Dive Brief:
- Massachusetts has become the first state in the country to require drug companies to provide a means for consumers to safely dispose unwanted medications. This law comes six months after President Barack Obama signed legislation allowing states to create such take-back programs for prescription and over-the-counter medications.
- The law is intended to give the state a way to keep drugs from getting flushed or tossed in the trash, and to ultimately divert from waterways and drinking water as well as prevent drug abuse and accidental drug ingestion-related harm.
- Six California counties and one in Washington require pharmaceutical companies to pay for collection of unwanted prescription drugs, and the Massachusetts Department of Public Health will look toward those models to develop its own regulations and means to implement the law.
Dive Insight:
"Pharmaceutical pollution" is becoming a buzz term among environmental and public health communities. About one-third of prescription and over-the-counter medications are going unused, generating a need to address their safe disposal and reverse the current trend, which is to toss over $1 billion in wasted drugs in the trash, flush them, or stash them in medicine cabinets yearly.
Drug take-back programs are intended to prevent these potentially dangerous products from making their way into waste streams.
"This law will save money for Massachusetts governments, which traditionally bear the burden of paying for proper disposal. It will also cover the cost of safe medication disposal, including at local pharmacies that are pillars of our communities," said Scott Cassel, chief executive officer of the Product Stewardship Institute.

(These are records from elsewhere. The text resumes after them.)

theorem pv_maxD_cons (l : List Int) (d : Int) :
    PySem.List.maxD ((0:Int) :: l) id d = l.foldl max 0 := by
  have key : ∀ (f : Option Int → Int → Option Int),
      (∀ x, f none x = some x) →
      (∀ m x, f (some m) x = some (max m x)) →
      ∀ (l : List Int) (a : Int), List.foldl f (f none a) l = some (l.foldl max a) := by
    intro f hf0 hf l
    induction l with
    | nil => intro a; rw [hf0]; rfl
    | cons x xs ih =>
      intro a
      rw [hf0, List.foldl_cons, hf, List.foldl_cons, ← hf0 (max a x)]
      exact ih (max a x)
  unfold PySem.List.maxD PySem.List.max?
  rw [List.foldl_cons, key _ (fun x => rfl) ?hf l 0]
  · rfl
  case hf =>
    intro m x
    show (if id m < id x then some x else some m) = some (max m x)
    simp only [id]
    split_ifs with h
    · rw [max_eq_right (le_of_lt h)]
    · rw [max_eq_left (not_lt.mp h)]

theorem pv_sum_single (l : List Int) (f g : Int → Int) (u : Int)
    (hn : l.Nodup) (hu : u ∈ l) (h : ∀ p ∈ l, p ≠ u → f p = g p) :
    (l.map f).sum = (l.map g).sum + (f u - g u) := by
  induction l with
  | nil => simp at hu
  | cons x xs ih =>
    simp only [List.map_cons, List.sum_cons]
    rcases List.mem_cons.1 hu with rfl | hu'
    · have hnot : u ∉ xs := (List.nodup_cons.1 hn).1
      have : ∀ p ∈ xs, f p = g p := fun p hp =>
        h p (by simp [hp]) (fun e => hnot (e ▸ hp))
      rw [List.map_congr_left this]; ring
    · have hx : x ≠ u := fun e => (List.nodup_cons.1 hn).1 (e ▸ hu')
      rw [h x (by simp) hx, ih (List.nodup_cons.1 hn).2 hu'
        (fun p hp hpu => h p (by simp [hp]) hpu)]
      ring

-- ---- graph notions ----
def pvEdge (n : Int) (graph : List (List Int)) (p u : Int) : Prop :=
  p ∈ PySem.List.pyRange 1 (n+1) 1 ∧ u ∈ PySem.List.pyGetD graph p []

def pvWalk (n : Int) (graph : List (List Int)) : Nat → Int → Prop
  | 0, _ => True
  | k+1, u => ∃ p, pvEdge n graph p u ∧ pvWalk n graph k p

def pvRem (n : Int) (graph : List (List Int)) (done : List Int) (v : Int) : Int :=
  ((PySem.List.pyRange 1 (n+1) 1).map (fun p =>
    if done.contains p then 0 else ((PySem.List.pyGetD graph p []).count v : Int))).sum

theorem pvRem_nonneg (n : Int) (graph : List (List Int)) (done : List Int) (v : Int) :
    0 ≤ pvRem n graph done v := by
  apply List.sum_nonneg
  intro x hx
  obtain ⟨p, _, rfl⟩ := List.mem_map.1 hx
  split_ifs <;> positivity

theorem pvRem_append (n : Int) (graph : List (List Int)) (done : List Int) {u : Int} (v : Int)
    (hu : u ∈ PySem.List.pyRange 1 (n+1) 1) (hnd : u ∉ done) :
    pvRem n graph (done ++ [u]) v =
      pvRem n graph done v - ((PySem.List.pyGetD graph u []).count v : Int) := by
  unfold pvRem
  rw [pv_sum_single _ _ (fun p => if done.contains p then 0 else ((PySem.List.pyGetD graph p []).count v : Int)) u
    (PySem.List.nodup_pyRange_one 1 (n+1)) hu ?hcong]
  · have h1 : (done ++ [u]).contains u = true := by simp
    have h2 : done.contains u = false := by simpa using hnd
    rw [h1, h2]
    simp only [if_true, if_false, Bool.true_eq_false, Bool.false_eq_true]
    ring
  case hcong =>
    intro p hp hpu
    have h3 : (done ++ [u]).contains p = done.contains p := by
      simp [hpu]
    simp only [h3]

theorem pvRem_ge_count (n : Int) (graph : List (List Int)) (done : List Int) {u : Int} (v : Int)
    (hu : u ∈ PySem.List.pyRange 1 (n+1) 1) (hnd : u ∉ done) :
    ((PySem.List.pyGetD graph u []).count v : Int) ≤ pvRem n graph done v := by
  have hmem : (if done.contains u then 0 else ((PySem.List.pyGetD graph u []).count v : Int)) ∈
      (PySem.List.pyRange 1 (n+1) 1).map (fun p =>
        if done.contains p then 0 else ((PySem.List.pyGetD graph p []).count v : Int)) :=
    List.mem_map.2 ⟨u, hu, rfl⟩
  have hnn : ∀ x ∈ (PySem.List.pyRange 1 (n+1) 1).map (fun p =>
      if done.contains p then 0 else ((PySem.List.pyGetD graph p []).count v : Int)), 0 ≤ x := by
    intro x hx
    obtain ⟨p, _, rfl⟩ := List.mem_map.1 hx
    split_ifs <;> positivity
  have hle := List.single_le_sum hnn _ hmem
  have h2 : done.contains u = false := by simpa using hnd
  rw [h2] at hle
  unfold pvRem
  simpa using hle

theorem pvRem_zero_preds (n : Int) (graph : List (List Int)) (done : List Int) {v : Int}
    (hz : pvRem n graph done v = 0) {p : Int} (hp : pvEdge n graph p v) : p ∈ done := by
  by_contra hnd
  have hge := pvRem_ge_count n graph done v hp.1 hnd
  have hpos : 0 < (PySem.List.pyGetD graph p []).count v := List.count_pos_iff.2 hp.2
  omega
-- one popped node's for-loop keeps the two BFS states in lock-step
lemma fold_sim (start end_ node : Int)
    (path : List (Int × Int × Int)) :
    ∀ (adj : List (Int × Int)) (prev : PySem.Dict Int (Option Int × Option Int))
      (seen : PySem.Set Int) (qB : List (Int × List (Int × Int × Int))),
      SimInv start end_ prev seen qB →
      ChainRev prev start node path.reverse →
      path.length + 1 ≤ prev.size →
      (adj.foldl (stepA node) (prev, qB.map Prod.fst)).2
          = (adj.foldl (stepB node path) (seen, qB)).2.map Prod.fst ∧
      SimInv start end_ (adj.foldl (stepA node) (prev, qB.map Prod.fst)).1
          (adj.foldl (stepB node path) (seen, qB)).1
          (adj.foldl (stepB node path) (seen, qB)).2 ∧
      ChainRev (adj.foldl (stepA node) (prev, qB.map Prod.fst)).1 start node path.reverse ∧
      path.length + 1 ≤ (adj.foldl (stepA node) (prev, qB.map Prod.fst)).1.size := by
  intro adj
  induction adj with
  | nil => intro prev seen qB hinv hch hlen; exact ⟨rfl, hinv, hch, hlen⟩
  | cons p adj' ih =>
    intro prev seen qB hinv hch hlen
    obtain ⟨hsync, hstart, hendq, hq⟩ := hinv
    simp only [List.foldl_cons]
    by_cases hc : prev.contains p.1 = true
    · have hA : stepA node (prev, qB.map Prod.fst) p = (prev, qB.map Prod.fst) := by
        simp [stepA, hc]
      have hcB : PySem.Set.contains seen p.1 = true := by rw [hsync p.1]; exact hc
      have hB : stepB node path (seen, qB) p = (seen, qB) := by
        unfold stepB; rw [if_pos hcB]
      rw [hA, hB]
      exact ih prev seen qB ⟨hsync, hstart, hendq, hq⟩ hch hlen
    · have hc' : prev.contains p.1 = false := by
        cases h : prev.contains p.1
        · rfl
        · exact absurd h hc
      have hA : stepA node (prev, qB.map Prod.fst) p
          = (prev.insert p.1 (some node, some p.2), qB.map Prod.fst ++ [p.1]) := by
        simp [stepA, hc']
      have hcB : PySem.Set.contains seen p.1 = false := by rw [hsync p.1]; exact hc'
      have hB : stepB node path (seen, qB) p
          = (PySem.Set.add seen p.1, qB ++ [(p.1, path ++ [(node, p.1, p.2)])]) := by
        unfold stepB; rw [if_neg (by rw [hcB]; exact Bool.false_ne_true)]
      rw [hA, hB]
      have hmap : (qB ++ [(p.1, path ++ [(node, p.1, p.2)])]).map Prod.fst
          = qB.map Prod.fst ++ [p.1] := by simp
      rw [← hmap]
      have hsize : (prev.insert p.1 (some node, some p.2)).size = prev.size + 1 := by
        rw [PySem.Dict.size_insert, if_neg (by simp [hc'])]
      have hne_start : p.1 ≠ start := by
        intro he; rw [he, hstart] at hc'; exact Bool.noConfusion hc'
      refine ih _ _ _ ⟨?_, ?_, ?_, ?_⟩ ?_ ?_
      · intro x
        rw [set_contains_add, hsync x, PySem.Dict.contains_insert]
      · rw [PySem.Dict.contains_insert]
        simp [hstart]
      · intro hce
        rw [PySem.Dict.contains_insert] at hce
        rcases Bool.or_eq_true_iff.mp hce with he | he
        · have : end_ = p.1 := by simpa using he
          simp [this]
        · have := hendq he
          simp only [List.map_append, List.map_cons]
          exact List.mem_append_left _ this
      · intro e he
        rcases List.mem_append.mp he with hmem | hmem
        · obtain ⟨hche, hlene⟩ := hq e hmem
          exact ⟨chainRev_insert prev start p.1 _ _ _ hche hc', by omega⟩
        · have heq : e = (p.1, path ++ [(node, p.1, p.2)]) := by simpa using hmem
          subst heq
          constructor
          · show ChainRev _ start p.1 ((path ++ [(node, p.1, p.2)]).reverse)
            have hrev : (path ++ [(node, p.1, p.2)]).reverse
                = (node, p.1, p.2) :: path.reverse := by simp
            rw [hrev]
            refine ⟨rfl, hne_start, ?_, ?_⟩
            · exact PySem.Dict.get?_insert_self prev p.1 (some node, some p.2)
            · exact chainRev_insert prev start p.1 _ _ _ hch hc'
          · simp only
            rw [hsize]
            simpa using Nat.add_le_add_right hlen 1
      · exact chainRev_insert prev start p.1 _ _ _ hch hc'
      · omega

-- the two loops agree step for step
lemma loop_sim (ta : List (Int × List (Int × Int))) (start end_ : Int) :
    ∀ (f : Nat) (prev : PySem.Dict Int (Option Int × Option Int))
      (seen : PySem.Set Int) (qB : List (Int × List (Int × Int × Int))),
      SimInv start end_ prev seen qB →
      (match loopA ta end_ f prev (qB.map Prod.fst) with
       | none => []
       | some pf => if pf.contains end_ then reconA pf start pf.size end_ [] else [])
      = (loopB ta end_ f seen qB).getD [] := by
  intro f
  induction f with
  | zero =>
    intro prev seen qB hinv
    obtain ⟨_, _, hendq, _⟩ := hinv
    cases qB with
    | nil =>
      have hce : prev.contains end_ = false := by
        cases h : prev.contains end_
        · rfl
        · exact absurd (hendq h) (by simp)
      simp [loopA, loopB, hce]
    | cons hd tl =>
      obtain ⟨node, path⟩ := hd
      simp [loopA, loopB]
  | succ f' ih =>
    intro prev seen qB hinv
    obtain ⟨hsync, hstart, hendq, hq⟩ := hinv
    cases qB with
    | nil =>
      have hce : prev.contains end_ = false := by
        cases h : prev.contains end_
        · rfl
        · exact absurd (hendq h) (by simp)
      simp [loopA, loopB, hce]
    | cons hd tl =>
      obtain ⟨node, path⟩ := hd
      obtain ⟨hch, hlen⟩ := hq (node, path) (by simp)
      by_cases hend : node = end_
      · subst hend
        have hcont : prev.contains node = true := by
          cases hpr : path.reverse with
          | nil =>
            rw [hpr] at hch
            have hns : node = start := hch
            rw [hns]; exact hstart
          | cons s r =>
            rw [hpr] at hch
            obtain ⟨_, _, hget, _⟩ := hch
            cases hc2 : prev.contains node
            · rw [(PySem.Dict.get?_eq_none_iff_contains prev node).mpr hc2] at hget
              simp at hget
            · rfl
        have hA : loopA ta node (f' + 1) prev (node :: List.map Prod.fst tl)
            = some prev := by simp [loopA]
        have hB : loopB ta node (f' + 1) seen ((node, path) :: tl)
            = some path := by simp [loopB]
        have hrec : reconA prev start prev.size node [] = path := by
          rw [recon_chain start path.reverse prev node prev.size [] hch
            (by simpa using Nat.le_of_succ_le hlen)]
          simp
        simp only [List.map_cons]
        rw [hA, hB]
        simp [hcont, hrec]
      · simp only [List.map_cons, loopA, loopB, if_neg hend]
        have hinv' : SimInv start end_ prev seen tl := by
          refine ⟨hsync, hstart, ?_, fun e he => hq e (List.mem_cons_of_mem _ he)⟩
          intro hce
          have := hendq hce
          simp only [List.map_cons, List.mem_cons] at this
          rcases this with h | h
          · exact absurd h.symm hend
          · exact h
        obtain ⟨hq2, hinv2, _, _⟩ :=
          fold_sim start end_ node path (pvAdj ta node) prev seen tl hinv' hch hlen
        rw [hq2]
        exact ih _ _ _ hinv2

lemma tree_path_univ (ta : List (Int × List (Int × Int))) (start end_ : Int) :
    tree_path_py ta start end_ = tree_path_py_alt ta start end_ := by
  have hsync : ∀ x : Int, PySem.Set.contains (PySem.Set.ofList [start]) x
      = (PySem.Dict.empty.insert start
          ((none : Option Int), (none : Option Int))).contains x := by
    intro x
    have h1 : PySem.Set.ofList [start] = PySem.Set.add PySem.Set.empty start := rfl
    rw [h1, set_contains_add, PySem.Dict.contains_insert]
    simp [PySem.Set.contains, PySem.Set.empty]
  have hinv : SimInv start end_
      (PySem.Dict.empty.insert start ((none : Option Int), (none : Option Int)))
      (PySem.Set.ofList [start]) [(start, [])] := by
    refine ⟨hsync, ?_, ?_, ?_⟩
    · rw [PySem.Dict.contains_insert]; simp
    · intro hce
      rw [PySem.Dict.contains_insert] at hce
      have : end_ = start := by simpa using hce
      simp [this]
    · intro e he
      have heq : e = (start, ([] : List (Int × Int × Int))) := by simpa using he
      subst heq
      refine ⟨rfl, ?_⟩
      rw [PySem.Dict.size_insert]
      simp
  have h := loop_sim ta start end_ (pvFuel ta)
    (PySem.Dict.empty.insert start ((none : Option Int), (none : Option Int)))
    (PySem.Set.ofList [start]) [(start, [])] hinv
  simp only [List.map_cons, List.map_nil] at h
  unfold tree_path_py tree_path_py_alt
  exact h
-- pv_equiv track=rewrite | github.com/keep-me/ResearchOS | packages/agent/workspace/workspace_executor.py | _command_matches_allowlist
-- ===== SOURCE A (Python) =====
-- def _command_matches_allowlist(command: str, prefixes: list[str]) -> bool:
--     normalized_command = " ".join((command or "").strip().split()).lower()
--     if not normalized_command:
--         return False
--     for prefix in prefixes:
--         normalized_prefix = " ".join(prefix.strip().split()).lower()
--         if not normalized_prefix:
--             continue
--         if normalized_command == normalized_prefix or normalized_command.startswith(f"{normalized_prefix} "):
--             return True
--     return False
-- ===== SOURCE B (Python) =====
-- def _command_matches_allowlist(command: str, prefixes: list[str]) -> bool:
--     tokens = (command or "").lower().split()
--     allowed = set()
--     for prefix in prefixes:
--         normalized = " ".join(prefix.lower().split())
--         if normalized:
--             allowed.add(normalized)
--     return any(" ".join(tokens[:i]) in allowed for i in range(1, len(tokens) + 1))
-- ===== Notes on version B (the rewrite author's own statement) =====
-- stated objective: alternative
-- what changed: Instead of scanning every allowlist prefix and testing equality/startswith against the normalized command string, B builds a set of the non-empty normalized prefixes once and probes each of the command's own leading-word joins ' '.join(tokens[:i]) for membership in that set.
import Mathlib
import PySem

SWANA wants to see other stakeholders follow in suit.
"As an organization, we support efforts that minimize the health, safety, and environmental impacts of improperly disposing of any product, especially something as easily mishandled as prescription drugs. We encourage suppliers, retailers, local governments, and consumers, as well as manufacturers to actively participate in systems to recover unused medications," said SWANA CEO David Biderman.
Moving forward, Los Angeles County, CA and Cook County, IL may be the next municipalities to implement ordinances to set up financed medication take-back programs.